** Problem statement **
Below are some entries. Work out how many of their lines hold the word "hlen", and write that number alone.
★ ★ ★ ★ ★
theorem pvGetD_map_range (f : ℕ → Int) (n k : ℕ) :
    ((List.range n).map f).getD k 0 = if k < n then f k else 0 := by
  simp only [List.getD_eq_getElem?_getD, List.getElem?_map]
  by_cases h : k < n <;> simp [h]

theorem pvToP_nil : pvToP [] = 0 := by simp [pvToP]

theorem pvToP_replicate_zero (n : ℕ) : pvToP (List.replicate n 0) = 0 := by
  apply Polynomial.ext; intro k
  rw [pvCoeff_toP]
  simp [List.getD_eq_getElem?_getD, List.getElem?_replicate]
  split <;> rfl

theorem pvCoeff_X_pow_mul (p : Polynomial ℤ) (h k : ℕ) :
    (Polynomial.X ^ h * p).coeff k = if h ≤ k then p.coeff (k - h) else 0 := by
  rw [mul_comm, Polynomial.coeff_mul_X_pow']

theorem pvToP_singleton (a : Int) : pvToP [a] = Polynomial.C a := by
  simp [pvToP]

theorem pvToP_cons (x : Int) (xs : List Int) :
    pvToP (x :: xs) = Polynomial.C x + Polynomial.X * pvToP xs := by
  apply Polynomial.ext; intro k
  rw [Polynomial.coeff_add, pvCoeff_toP, Polynomial.coeff_C]
  cases k with
  | zero => simp
  | succ n => simp [Polynomial.coeff_X_mul, pvCoeff_toP]

theorem pvToP_take_drop (l : List Int) (h : ℕ) :
    pvToP l = pvToP (l.take h) + Polynomial.X ^ h * pvToP (l.drop h) := by
  apply Polynomial.ext; intro k
  rw [Polynomial.coeff_add, pvCoeff_toP, pvCoeff_toP, pvCoeff_X_pow_mul, pvCoeff_toP]
  rw [pvGetD_take, pvGetD_drop]
  by_cases hk : k < h
  · have : ¬ h ≤ k := by omega
    simp [hk, this]
  · rw [if_neg hk, if_pos (by omega), zero_add]
    congr 1
    omega

theorem pvLength_add (p q : List Int) :
    (add_polynomials p q).length = max p.length q.length := by
  simp [add_polynomials]

theorem pvLength_sub (p q : List Int) :
    (subtract_polynomials p q).length = max p.length q.length := by
  simp [subtract_polynomials]

theorem pvGetD_add (p q : List Int) (k : ℕ) :
    (add_polynomials p q).getD k 0 = p.getD k 0 + q.getD k 0 := by
  unfold add_polynomials
  rw [pvGetD_map_range]
  split
  · rw [pvGetD_pad, pvGetD_pad]
  · rw [pvGetD_ge p, pvGetD_ge q] <;> omega

theorem pvGetD_sub (p q : List Int) (k : ℕ) :
    (subtract_polynomials p q).getD k 0 = p.getD k 0 - q.getD k 0 := by
  unfold subtract_polynomials
  rw [pvGetD_map_range]
  split
  · rw [pvGetD_pad, pvGetD_pad]
  · rw [pvGetD_ge p, pvGetD_ge q] <;> omega

theorem pvToP_add (p q : List Int) :
    pvToP (add_polynomials p q) = pvToP p + pvToP q := by
  apply Polynomial.ext; intro k
  rw [Polynomial.coeff_add, pvCoeff_toP, pvCoeff_toP, pvCoeff_toP, pvGetD_add]

theorem pvToP_sub (p q : List Int) :
    pvToP (subtract_polynomials p q) = pvToP p - pvToP q := by
  apply Polynomial.ext; intro k
  rw [Polynomial.coeff_sub, pvCoeff_toP, pvCoeff_toP, pvCoeff_toP, pvGetD_sub]

theorem pvToP_set (res : List Int) (m : ℕ) (v : Int) (hm : m < res.length) :
    pvToP (res.set m v) =
      pvToP res + Polynomial.C (v - res.getD m 0) * Polynomial.X ^ m := by
  apply Polynomial.ext; intro k
  rw [Polynomial.coeff_add, pvCoeff_toP, pvCoeff_toP, pvGetD_set res m v k hm,
    Polynomial.coeff_C_mul, Polynomial.coeff_X_pow]
  by_cases h : k = m <;> simp [h]

theorem pvAddInto_spec (src : List Int) : ∀ (res : List Int) (off : ℕ),
    off + src.length ≤ res.length →
    (pvAddInto res src off).length = res.length ∧
    pvToP (pvAddInto res src off) = pvToP res + Polynomial.X ^ off * pvToP src := by
  induction src with
  | nil => intro res off _; simp [pvAddInto, pvToP_nil]
  | cons x xs ih =>
    intro res off hlen
    simp only [List.length_cons] at hlen
    have hoff : off < res.length := by omega
    unfold pvAddInto
    obtain ⟨h1, h2⟩ := ih (res.set off (res.getD off 0 + x)) (off + 1)
      (by simp [List.length_set]; omega)
    refine ⟨by rw [h1, List.length_set], ?_⟩
    rw [h2, pvToP_set res off _ hoff, pvToP_cons, add_sub_cancel_left]
    ring

theorem pvCoeff_mul (p1 p2 : List Int) (k : ℕ) :
    (pvToP p1 * pvToP p2).coeff k
      = ∑ i ∈ Finset.range (k + 1), p1.getD i 0 * p2.getD (k - i) 0 := by
  rw [Polynomial.coeff_mul, Finset.Nat.sum_antidiagonal_eq_sum_range_succ_mk]
  simp [pvCoeff_toP]


theorem pvKarat_succ_eq (fuel : ℕ) (A B : List Int) :
    multiply_polynomials (fuel + 1) A B =
      if (max A.length B.length == 1) then [A.getD 0 0 * B.getD 0 0]
      else
        pvAddInto
          (pvAddInto
            (pvAddInto (List.replicate (2 * max A.length B.length - 1) 0)
              (multiply_polynomials fuel (A.take ((max A.length B.length + 1) / 2))
                (B.take ((max A.length B.length + 1) / 2))) 0)
            (subtract_polynomials
              (subtract_polynomials
                (multiply_polynomials fuel
                  (add_polynomials (A.take ((max A.length B.length + 1) / 2))
                    (A.drop ((max A.length B.length + 1) / 2)))
                  (add_polynomials (B.take ((max A.length B.length + 1) / 2))
                    (B.drop ((max A.length B.length + 1) / 2))))
                (multiply_polynomials fuel (A.take ((max A.length B.length + 1) / 2))
                  (B.take ((max A.length B.length + 1) / 2))))
              (multiply_polynomials fuel (A.drop ((max A.length B.length + 1) / 2))
                (B.drop ((max A.length B.length + 1) / 2))))
            ((max A.length B.length + 1) / 2))
          (multiply_polynomials fuel (A.drop ((max A.length B.length + 1) / 2))
            (B.drop ((max A.length B.length + 1) / 2)))
          (2 * ((max A.length B.length + 1) / 2)) := rfl

theorem pvKarat_spec : ∀ (fuel : ℕ) (A B : List Int) (n : ℕ),
    A.length = n → B.length = n → 1 ≤ n → n ≤ fuel →
    (multiply_polynomials fuel A B).length = 2 * n - 1 ∧
    pvToP (multiply_polynomials fuel A B) = pvToP A * pvToP B := by
  intro fuel
  induction fuel with
  | zero => intro A B n _ _ h1 h2; omega
  | succ fuel ih =>
    intro A B n hA hB h1 h2
    by_cases hn1 : n = 1
    · subst hn1
      obtain ⟨a, rfl⟩ := List.length_eq_one_iff.mp hA
      obtain ⟨b, rfl⟩ := List.length_eq_one_iff.mp hB
      have hred : multiply_polynomials (fuel + 1) [a] [b] = [a * b] := rfl
      rw [hred]
      refine ⟨rfl, ?_⟩
      rw [pvToP_singleton, pvToP_singleton, pvToP_singleton, map_mul]
    · -- n ≥ 2
      have hn2 : 2 ≤ n := by omega
      have hmax : max A.length B.length = n := by rw [hA, hB, max_self]
      have hbeq : (max A.length B.length == 1) = false := by simp [hmax]; omega
      rw [pvKarat_succ_eq, hbeq]
      simp only [Bool.false_eq_true, if_false, hmax]
      set h : ℕ := (n + 1) / 2 with hh
      have hhle : h ≤ n - 1 := by omega
      have hh1 : 1 ≤ h := by omega
      have hA0 : (A.take h).length = h := by rw [List.length_take, hA]; omega
      have hA1 : (A.drop h).length = n - h := by rw [List.length_drop, hA]
      have hB0 : (B.take h).length = h := by rw [List.length_take, hB]; omega
      have hB1 : (B.drop h).length = n - h := by rw [List.length_drop, hB]
      have hSA : (add_polynomials (A.take h) (A.drop h)).length = h := by
        rw [pvLength_add, hA0, hA1]; omega
      have hSB : (add_polynomials (B.take h) (B.drop h)).length = h := by
        rw [pvLength_add, hB0, hB1]; omega
      set C0t := multiply_polynomials fuel (A.take h) (B.take h) with hC0t
      set C2t := multiply_polynomials fuel (A.drop h) (B.drop h) with hC2t
      set C1t := multiply_polynomials fuel (add_polynomials (A.take h) (A.drop h))
        (add_polynomials (B.take h) (B.drop h)) with hC1t
      set midt := subtract_polynomials (subtract_polynomials C1t C0t) C2t with hmidt
      have lC0 : C0t.length = 2 * h - 1 := (ih (A.take h) (B.take h) h hA0 hB0 hh1 (by omega)).1
      have pC0 : pvToP C0t = pvToP (A.take h) * pvToP (B.take h) :=
        (ih (A.take h) (B.take h) h hA0 hB0 hh1 (by omega)).2
      have lC2 : C2t.length = 2 * (n - h) - 1 :=
        (ih (A.drop h) (B.drop h) (n - h) hA1 hB1 (by omega) (by omega)).1
      have pC2 : pvToP C2t = pvToP (A.drop h) * pvToP (B.drop h) :=
        (ih (A.drop h) (B.drop h) (n - h) hA1 hB1 (by omega) (by omega)).2
      have lC1 : C1t.length = 2 * h - 1 :=
        (ih _ _ h hSA hSB hh1 (by omega)).1
      have pC1 : pvToP C1t = pvToP (add_polynomials (A.take h) (A.drop h)) *
          pvToP (add_polynomials (B.take h) (B.drop h)) :=
        (ih _ _ h hSA hSB hh1 (by omega)).2
      have lmid : midt.length = 2 * h - 1 := by
        rw [hmidt, pvLength_sub, pvLength_sub, lC0, lC1, lC2]; omega
      have pmid : pvToP midt = (pvToP (A.take h) + pvToP (A.drop h)) * (pvToP (B.take h) + pvToP (B.drop h))
            - pvToP (A.take h) * pvToP (B.take h) - pvToP (A.drop h) * pvToP (B.drop h) := by
        rw [hmidt, pvToP_sub, pvToP_sub, pC0, pC1, pC2, pvToP_add, pvToP_add]
      obtain ⟨l1, p1⟩ := pvAddInto_spec C0t (List.replicate (2 * n - 1) 0) 0
        (by rw [lC0, List.length_replicate]; omega)
      obtain ⟨l2, p2⟩ := pvAddInto_spec midt (pvAddInto (List.replicate (2 * n - 1) 0) C0t 0) h
        (by rw [l1, List.length_replicate, lmid]; omega)
      obtain ⟨l3, p3⟩ := pvAddInto_spec C2t
        (pvAddInto (pvAddInto (List.replicate (2 * n - 1) 0) C0t 0) midt h) (2 * h)
        (by rw [l2, l1, List.length_replicate, lC2]; omega)
      refine ⟨by rw [l3, l2, l1, List.length_replicate], ?_⟩
      rw [p3, p2, p1, pmid, pC0, pC2, pvToP_replicate_zero,
        pvToP_take_drop A h, pvToP_take_drop B h]
      ring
★ ★ ★ ★ ★
** Final answer **
2